L_Omega ~ lkj_corr_cholesky(4);
z ~ multi_normal_cholesky(x_beta, L_Omega);

forces the standard deviation of the errors in the log-odds to be 1. I think you would want to add parameters to estimate the standard deviations. It seems like they would probably be smaller than 1 (e.g. a standard normal distribution centered at 0 in the logit space would have a 95% interval of ~ .12 - .88 in probability space). I’m wondering if allowing uncertainty in the log-odds (as I also have done) would make it difficult to get precise estimates of the coefficients since it allows more values to be compatible? Maybe putting fairly strong regularizing priors on the standard deviations might be a good idea?

Interested in any advice folks have.

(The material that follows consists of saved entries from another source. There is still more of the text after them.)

def is_tls (string : String) : Bool :=
  let cs := string.toList
  let n : Int := cs.length
  let abbas : List Int :=
    (PySem.List.pyRange 1 (n - 2)).foldl
      (fun acc i => if condA cs i then acc ++ [i - 1] else acc) []
  let in_hypernet : Bool :=
    abbas.foldl (fun ih abba_i =>
      ((PySem.List.pyRange (abba_i + 4) n).foldl (scanStep cs) (false, ih)).2) false
  if in_hypernet then false
  else if abbas.length > 0 then true
  else false

-- ===== PORT B =====
-- backward pass of Source B: ncList cs is Source B's next_close array (length n+1), filled right-to-left
def ncList (cs : List Char) : List Bool :=
  cs.foldr (fun c acc => (c == ']' || (c != '[' && acc.headD false)) :: acc) [false]

-- the ABBA condition of Source B's forward loop at start index p
def condB (cs : List Char) (p : Nat) : Bool :=
  (cs.getD (p + 1) ' ' == cs.getD (p + 2) ' ') &&
  (cs.getD p ' ' == cs.getD (p + 3) ' ') &&
  (cs.getD p ' ' != cs.getD (p + 1) ' ')

-- forward pass of Source B with its early `return False`
def tlsScan (cs : List Char) (nc : List Bool) (p : Nat) (found : Bool) : Bool :=
  if _h : p + 3 < cs.length then
    if condB cs p then
      if nc.getD (p + 4) false then false
      else tlsScan cs nc (p + 1) true
    else tlsScan cs nc (p + 1) found
  else found
termination_by cs.length - p

def is_tls_alt (string : String) : Bool :=
  let cs := string.toList
  tlsScan cs (ncList cs) 0 false

-- ===== PRECONDITION & SPEC =====
def Spec_is_tls (string : String) (out : Bool) : Prop := out = is_tls_alt string
instance (string : String) (out : Bool) : Decidable (Spec_is_tls string out) := by unfold Spec_is_tls; infer_instance

-- ===== CLAIM (what is proved, stated in full; the proofs are below) =====
def Claim_equal_is_tls : Prop := ∀ (string : String), Dom_is_tls string → Spec_is_tls string (is_tls string)

-- ===== LEMMAS AND PROOFS =====

-- semantic reference: is the first bracket of this suffix a ']' ?
def nextClose : List Char → Bool
  | [] => false
  | c :: rest => if c = '[' then false else if c = ']' then true else nextClose rest

theorem ncList_getD (cs : List Char) (q : Nat) :
    (ncList cs).getD q false = nextClose (cs.drop q) := by
  induction cs generalizing q with
  | nil => cases q <;> simp [ncList, nextClose, List.getD]
  | cons c rest ih =>
    have hfold : ncList (c :: rest)
        = (c == ']' || (c != '[' && (ncList rest).headD false)) :: ncList rest := rfl
    cases q with
    | zero =>
      have h0 : (ncList rest).headD false = nextClose rest := by
        have h := ih 0
        cases hnc : ncList rest with
        | nil => simp [hnc] at h ⊢; exact h
        | cons b bs => simp [hnc] at h ⊢; exact h
      rw [hfold]
      simp only [List.getD_cons_zero, List.drop_zero, h0]
      by_cases h1 : c = '['
      · simp [nextClose, h1]
      · by_cases h2 : c = ']'
        · simp [nextClose, h2]
        · have e2 : (c == ']') = false := beq_eq_false_iff_ne.mpr h2
          have e1 : (c == '[') = false := beq_eq_false_iff_ne.mpr h1
          simp [nextClose, h1, h2, bne, e1, e2]
    | succ q' =>
      rw [hfold]
      simpa using ih q'

theorem foldl_or_any {α : Type} (l : List α) (g : α → Bool) (i : Bool) :
    l.foldl (fun b x => b || g x) i = (i || l.any g) := by
  induction l generalizing i with
  | nil => simp
  | cons x xs ih => simp [List.foldl, ih, Bool.or_assoc]

theorem scanStep_frozen (cs : List Char) (l : List Int) (ih : Bool) :
    l.foldl (scanStep cs) (true, ih) = (true, ih) := by
  induction l with
  | nil => rfl
  | cons x xs ihl => simp [List.foldl, scanStep, ihl]

theorem condA_eq_condB (cs : List Char) (q : Nat) :
    condA cs ((q : Int) + 1) = condB cs q := by
  unfold condB
  unfold condA
  have h1 : (q : Int) + 1 = ((q + 1 : Nat) : Int) := by push_cast; ring
  have h2 : (q : Int) + 1 + 1 = ((q + 2 : Nat) : Int) := by push_cast; ring
  have h3 : (q : Int) + 1 - 1 = ((q : Nat) : Int) := by ring
  have h4 : (q : Int) + 1 + 2 = ((q + 3 : Nat) : Int) := by push_cast; ring
  rw [h2, h3, h4, h1]
  simp only [PySem.List.pyGetD_natCast]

Here is how I’ve done it:

Thanks!

data{
  int<lower=1> K; // number of covariates
  int<lower=1> D; // number of outcome variables
  int<lower=0> N; // number of observations
  array[N, D] int<lower=0,upper=1> y; // array of binary outcomes
  array[N] vector[K] x; // covariates
}
transformed data{
  // make y 1 dimensional so that bernoulli_logit() can be vectorized
  array[N*D] int y_vec;
  {
    int j = 1;
    for(n in 1:N){
      for(d in 1:D){
        y_vec[j] = y[n,d];
        j += 1;
      }
    }
  }
}
parameters{
  matrix[D, K] beta; // matrix of coefficients
  cholesky_factor_corr[D] L_Omega; // cholesky factorization of the matrix of correlations of the log_odds
  matrix[N,D] z;
  vector<lower=0>[D] sigma;
}
transformed parameters{
  vector[N*D] l_odds; // vector of log-odds 
  array[N] vector[D] mu_odds; // array of vectors carrying the log-odds
  for(i in 1:N){
    // calculated the covarying log-odds
    mu_odds[i] = beta * x[i] + diag_pre_multiply(sigma, L_Omega) * z[i]';
  }
  {
    // make the log odds one dimmensional (so that they match y_vec) so
    // bernoulli_logit() can be vectorized
    int g = 1;
    for(n in 1:N){
      for(d in 1:D){
        l_odds[g] = mu_odds[n, d];
        g += 1;
      }
    }
  }
}
model{
  to_vector(beta) ~ normal(0, 1); // prior on coefficients
  L_Omega ~ lkj_corr_cholesky(2); // prior on correlation matrix
  to_vector(z) ~ normal(0, 1); // prior on z-score of errors
  sigma ~ exponential(2); // prior on standard deviation of errors
  
  // likelihood
  y_vec ~ bernoulli_logit(l_odds);
}

Sorry I didn’t see this earlier. You probably want to scale the correlation matrix up into a covariance matrix as described in the regression chapter of our User’s Guide. There you’ll see that you want to scale with a vector sigma of positively constrained scales to get a Cholesky factor for a full covariance matrix, which will look like L_Sigma = diag_pre_multiply(sigma, L_Omega).

It looks like you have a paramter z[k, n] for each binay observation y[k, n]. That may prove challenging to fit because it’s going to try to push the z[k, n] toward + or - infinity depending on whether y[k, n] is 1 or 0.